Borrower of the Night - Elizabeth Peters [59]
That was an exaggeration. He was feeling poorly, and our progress was slow. With Tony leaning heavily on me, I began to feel my own age, and I was looking forward to going to bed. But when we reached the Schloss it was evident that I was still some distance from that indulgence. Our corridor was wide awake. The first person we saw was George, and the sight of his flushed, grim face told us something serious had happened.
‘What’s up?’ Tony asked.
‘Schmidt. He’s dead.’
‘Dead!’ Tony tried to enter Schmidt’s room, but George’s arm barred the door.
‘Don’t go in yet.’
‘Why not?’
‘I’ve seen a lot of dead men,’ said George, ‘but I never saw one who looked like that.’
‘Stop talking like The Monk,’ I said sharply. ‘What happened?’
George fumbled in his pocket and located a cigarette and matches. He looked at them blankly, as if he had forgotten what to do with them.
‘I heard him scream,’ he said. ‘What a sound . . . The Gräfin heard it too. She was in the hall when I came out of my room. I went through Schmidt’s door like a bulldozer. It wasn’t locked. Schmidt was sitting up in bed facing the window. The lamp by the bed was lit. He didn’t look at us, not even when the door crashed open. He was looking at the window. He never looked at us at all. He just kept staring . . . at the window. Then he keeled over.’

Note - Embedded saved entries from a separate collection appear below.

-- pv_equiv track=rewrite | github.com/AlexanderAtlasLuthor/TrashPanda | app/scoring.py | _compute_client_reason
-- ===== SOURCE A (Python) =====
-- CLIENT_REASON_MAP: dict[str, str] = {
--     "syntax_invalid": "Invalid email format",
--     "no_domain": "Domain does not exist",
--     "nxdomain": "Domain does not exist",
--     "disposable": "Temporary/disposable email",
--     "placeholder": "Fake or placeholder email",
--     "role_account": "Role-based email",
--     "dns_no_records": "No mail server (MX) found",
--     "dns_error": "Mail server check inconclusive",
--     "domain_mismatch": "Domain does not match input",
--     "typo_corrected": "Possible domain typo",
--     "typo_suggested": "Possible domain typo",
-- }
--
-- _CLIENT_REASON_PRIORITY: tuple[str, ...] = (
--     "placeholder",
--     "disposable",
--     "syntax_invalid",
--     "nxdomain",
--     "no_domain",
--     "role_account",
--     "dns_no_records",
--     "dns_error",
--     "domain_mismatch",
--     "typo_suggested",
--     "typo_corrected",
-- )
--
-- def _compute_client_reason(score_reasons: str) -> str:
--     """Return the primary human-readable reason derived from the internal reason tokens."""
--     if not score_reasons:
--         return ""
--     token_set = set(score_reasons.split("|"))
--     for token in _CLIENT_REASON_PRIORITY:
--         if token in token_set:
--             return CLIENT_REASON_MAP.get(token, "")
--     return ""
-- ===== SOURCE B (Python) =====
-- _RANKED: dict[str, tuple[int, str]] = {
--     "placeholder": (0, "Fake or placeholder email"),
--     "disposable": (1, "Temporary/disposable email"),
--     "syntax_invalid": (2, "Invalid email format"),
--     "nxdomain": (3, "Domain does not exist"),
--     "no_domain": (4, "Domain does not exist"),
--     "role_account": (5, "Role-based email"),
--     "dns_no_records": (6, "No mail server (MX) found"),
--     "dns_error": (7, "Mail server check inconclusive"),
--     "domain_mismatch": (8, "Domain does not match input"),
--     "typo_suggested": (9, "Possible domain typo"),
--     "typo_corrected": (10, "Possible domain typo"),
-- }
--
-- def _compute_client_reason(score_reasons: str) -> str:
--     """Single pass over the input tokens keeping an argmin (rank, reason) accumulator."""
--     best = (11, "")
--     for t in score_reasons.split("|"):
--         r = _RANKED.get(t)
--         if r is not None and r[0] < best[0]:
--             best = r
--     return best[1]
-- ===== Notes on version B (the rewrite author's own statement) =====
-- stated objective: alternative
-- what changed: Instead of building a token set and scanning the fixed priority tuple for the first hit, B makes a single pass over the input tokens with an argmin (rank, reason) accumulator driven by one precomputed token->(rank, reason) dict; the empty-input guard disappears.
import Mathlib
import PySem
-- pv_equiv track=rewrite | github.com/AllenZhaoHang/Allen_Repository | CS 5001 Foundations of Computer Science(Python)/Coding Practice Module 7/in_english.py | in_english
-- ===== SOURCE A (Python) =====
-- def in_english(num):
--     '''integer value'''
--     digit_in_english = {
--         '0': 'zero',
--         '1': 'one',
--         '2': 'two',
--         '3': 'three',
--         '4': 'four',
--         '5': 'five',
--         '6': 'six',
--         '7': 'seven',
--         '8': 'eight',
--         '9': 'nine'
--     }
--     if num < 10:
--         return digit_in_english[str(num)]
--     last_digit = num % 10
--     rest_of_num = num // 10
--     rest_of_eng = in_english(rest_of_num)
--     return rest_of_eng + ' ' + digit_in_english[str(last_digit)]
-- ===== SOURCE B (Python) =====
-- def in_english(num):
--     '''integer value'''
--     digit_in_english = {
--         '0': 'zero',
--         '1': 'one',
--         '2': 'two',
--         '3': 'three',
--         '4': 'four',
--         '5': 'five',
--         '6': 'six',
--         '7': 'seven',
--         '8': 'eight',
--         '9': 'nine'
--     }
--     return ' '.join(digit_in_english[c] for c in str(num))
-- ===== Notes on version B (the rewrite author's own statement) =====
-- stated objective: idiomatic
-- what changed: Replaces the reverse recursive peel-and-concatenate over num%10 and num//10 by a single left-to-right pass: compute str(num) once and ' '.join the word for each digit character.
import Mathlib
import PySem

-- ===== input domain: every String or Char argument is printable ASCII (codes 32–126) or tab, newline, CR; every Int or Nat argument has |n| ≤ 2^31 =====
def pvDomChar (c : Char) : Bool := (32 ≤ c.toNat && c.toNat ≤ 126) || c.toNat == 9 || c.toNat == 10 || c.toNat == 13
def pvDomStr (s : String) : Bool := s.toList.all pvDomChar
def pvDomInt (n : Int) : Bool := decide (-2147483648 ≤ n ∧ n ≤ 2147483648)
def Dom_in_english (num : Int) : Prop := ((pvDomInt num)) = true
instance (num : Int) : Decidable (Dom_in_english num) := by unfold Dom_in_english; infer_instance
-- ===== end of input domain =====

-- B replaces A's reverse recursion over num%10 / num//10 by one pass over str(num) joined with spaces (idiomatic; return value only).

-- ===== PORT A =====
def pvDigitEnglish : PySem.Dict String String :=
  PySem.Dict.ofList [("0","zero"),("1","one"),("2","two"),("3","three"),("4","four"),
    ("5","five"),("6","six"),("7","seven"),("8","eight"),("9","nine")]

-- dict lookup digit_in_english[str(·)]: under Pre_ the key is always present, so the getD default "" is never reached
def in_english (num : Int) : String :=
  if num < 10 then pvDigitEnglish.getD (PySem.Int.toStr num) ""
  else
    let last_digit := PySem.Int.mod num 10
    let rest_of_num := PySem.Int.floordiv num 10
    let rest_of_eng := in_english rest_of_num
    rest_of_eng ++ " " ++ pvDigitEnglish.getD (PySem.Int.toStr last_digit) ""
termination_by num.toNat
decreasing_by
  simp only [PySem.Int.floordiv_eq_ediv_of_pos (by norm_num : (0:Int) < 10)]
  omega

-- ===== PORT B =====
def pvDigitWord : PySem.Dict Char String :=
  PySem.Dict.ofList [('0',"zero"),('1',"one"),('2',"two"),('3',"three"),('4',"four"),
    ('5',"five"),('6',"six"),('7',"seven"),('8',"eight"),('9',"nine")]

def in_english_alt (num : Int) : String :=
  PySem.Str.join " " ((PySem.Int.toChars num).map (fun c => pvDigitWord.getD c ""))

-- ===== PRECONDITION & SPEC =====
-- Pre_ excludes num < 0, where str(num) starts with '-' and both A and B raise KeyError.
def Pre_in_english (num : Int) : Prop := 0 ≤ num
instance (num : Int) : Decidable (Pre_in_english num) := by unfold Pre_in_english; infer_instance
def pvWitness_in_english : Int := 907

def Spec_in_english (num : Int) (out : String) : Prop := out = in_english_alt num
instance (num : Int) (out : String) : Decidable (Spec_in_english num out) := by unfold Spec_in_english; infer_instance

-- ===== CLAIM (what is proved, stated in full; the proofs are below) =====
def Claim_equal_in_english : Prop := ∀ (num : Int), Dom_in_english num → Pre_in_english num → Spec_in_english num (in_english num)

-- ===== LEMMAS AND PROOFS =====

lemma pv_chars_join_append_singleton (sep w : List Char) :
    ∀ (l : List (List Char)), l ≠ [] →
      PySem.Chars.join sep (l ++ [w]) = PySem.Chars.join sep l ++ sep ++ w := by
  intro l
  induction l with
  | nil => intro h; exact absurd rfl h
  | cons a t ih =>
    intro _
    cases t with
    | nil => simp [PySem.Chars.join_cons_cons, PySem.Chars.join_singleton]
    | cons b r =>
      have h2 := ih (by simp)
      simp only [List.cons_append, PySem.Chars.join_cons_cons] at h2 ⊢
      rw [h2]
      simp [List.append_assoc]

lemma pv_toChars_of_nonneg (num : Int) (h : 0 ≤ num) :
    PySem.Int.toChars num = Nat.toDigits 10 num.toNat := by
  simp [PySem.Int.toChars, not_lt.mpr h]

-- the last digit's word: string-keyed lookup in A and char-keyed lookup in B agree on each digit
set_option maxHeartbeats 1000000 in
lemma pv_word_eq (k : Nat) (hk : k < 10) :
    pvDigitEnglish.getD (PySem.Int.toStr (k : Int)) ""
      = pvDigitWord.getD (Nat.digitChar k) "" := by
  interval_cases k <;> decide

set_option maxHeartbeats 1000000 in
lemma pv_base_case (num : Int) (h0 : 0 ≤ num) (h10 : num < 10) :
    in_english num = in_english_alt num := by
  interval_cases num <;> (rw [in_english]; decide)

lemma pv_alt_step (num : Int) (h : 10 ≤ num) :
    in_english_alt num
      = in_english_alt (num / 10) ++ " " ++ pvDigitEnglish.getD (PySem.Int.toStr (num % 10)) "" := by
  have h0 : 0 ≤ num := by omega
  have hq0 : 0 ≤ num / 10 := by omega
  have hq : (num / 10).toNat = num.toNat / 10 := by omega
  have hk : num % 10 = ((num.toNat % 10 : Nat) : Int) := by omega
  have hge : 10 ≤ num.toNat := by omega
  apply String.toList_inj.mp
  rw [in_english_alt, in_english_alt,
      pv_toChars_of_nonneg num h0, pv_toChars_of_nonneg _ hq0, hq,
      Nat.toDigits_of_base_le (by norm_num) hge, List.map_append]
  rw [hk, pv_word_eq _ (Nat.mod_lt _ (by norm_num))]
  simp only [String.toList_append, PySem.Str.toList_join, List.map_append, List.map_map,
    List.map_cons, List.map_nil]
  rw [pv_chars_join_append_singleton]
  case a =>
    have hl := @Nat.length_toDigits_pos 10 (num.toNat / 10)
    intro hnil
    simp only [List.map_eq_nil_iff] at hnil
    rw [hnil] at hl
    simp at hl

lemma pv_main : ∀ (n : Nat) (num : Int), 0 ≤ num → num.toNat = n →
    in_english num = in_english_alt num := by
  intro n
  induction n using Nat.strong_induction_on with
  | _ n ih =>
    intro num h0 hn
    by_cases h10 : num < 10
    · exact pv_base_case num h0 h10
    · replace h10 : 10 ≤ num := not_lt.mp h10
      have hfd : PySem.Int.floordiv num 10 = num / 10 :=
        PySem.Int.floordiv_eq_ediv_of_pos (by norm_num)
      have hmd : PySem.Int.mod num 10 = num % 10 :=
        PySem.Int.mod_eq_emod_of_pos (by norm_num)
      have hlt : (num / 10).toNat < n := by omega
      have ihr := ih _ hlt (num / 10) (by omega) rfl
      rw [in_english]
      rw [if_neg (not_lt.mpr h10)]
      simp only [hfd, hmd, ihr]
      exact (pv_alt_step num h10).symm

-- ===== VERDICT (by name: the statement is the Claim_ definition above) =====
theorem in_english_spec : Claim_equal_in_english := by
  intro num _ hpre
  exact pv_main num.toNat num hpre rfl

George was perspiring. His shirt clung to his broad chest.
All eyes turned towards the windows, which were open to admit the night air.
I pushed George aside. Without looking at the motionless form on the bed, I crossed the room, and leaned out of the window. The distance between it and the window of Tony’s room was a good twenty feet. To the left, at an even greater distance, were the windows of the neighbouring guest chamber. There were no windowsills. The outer panes were flush with the stones of the wall. Below was a stretch of blank wall reaching down to the foundations.
I craned my neck and looked up towards the sloping eaves of the roof. A very tall man, standing on the window ledge, might have been able to touch the edge of the roof with his fingertips. I might have done it myself. I’d have hated to try.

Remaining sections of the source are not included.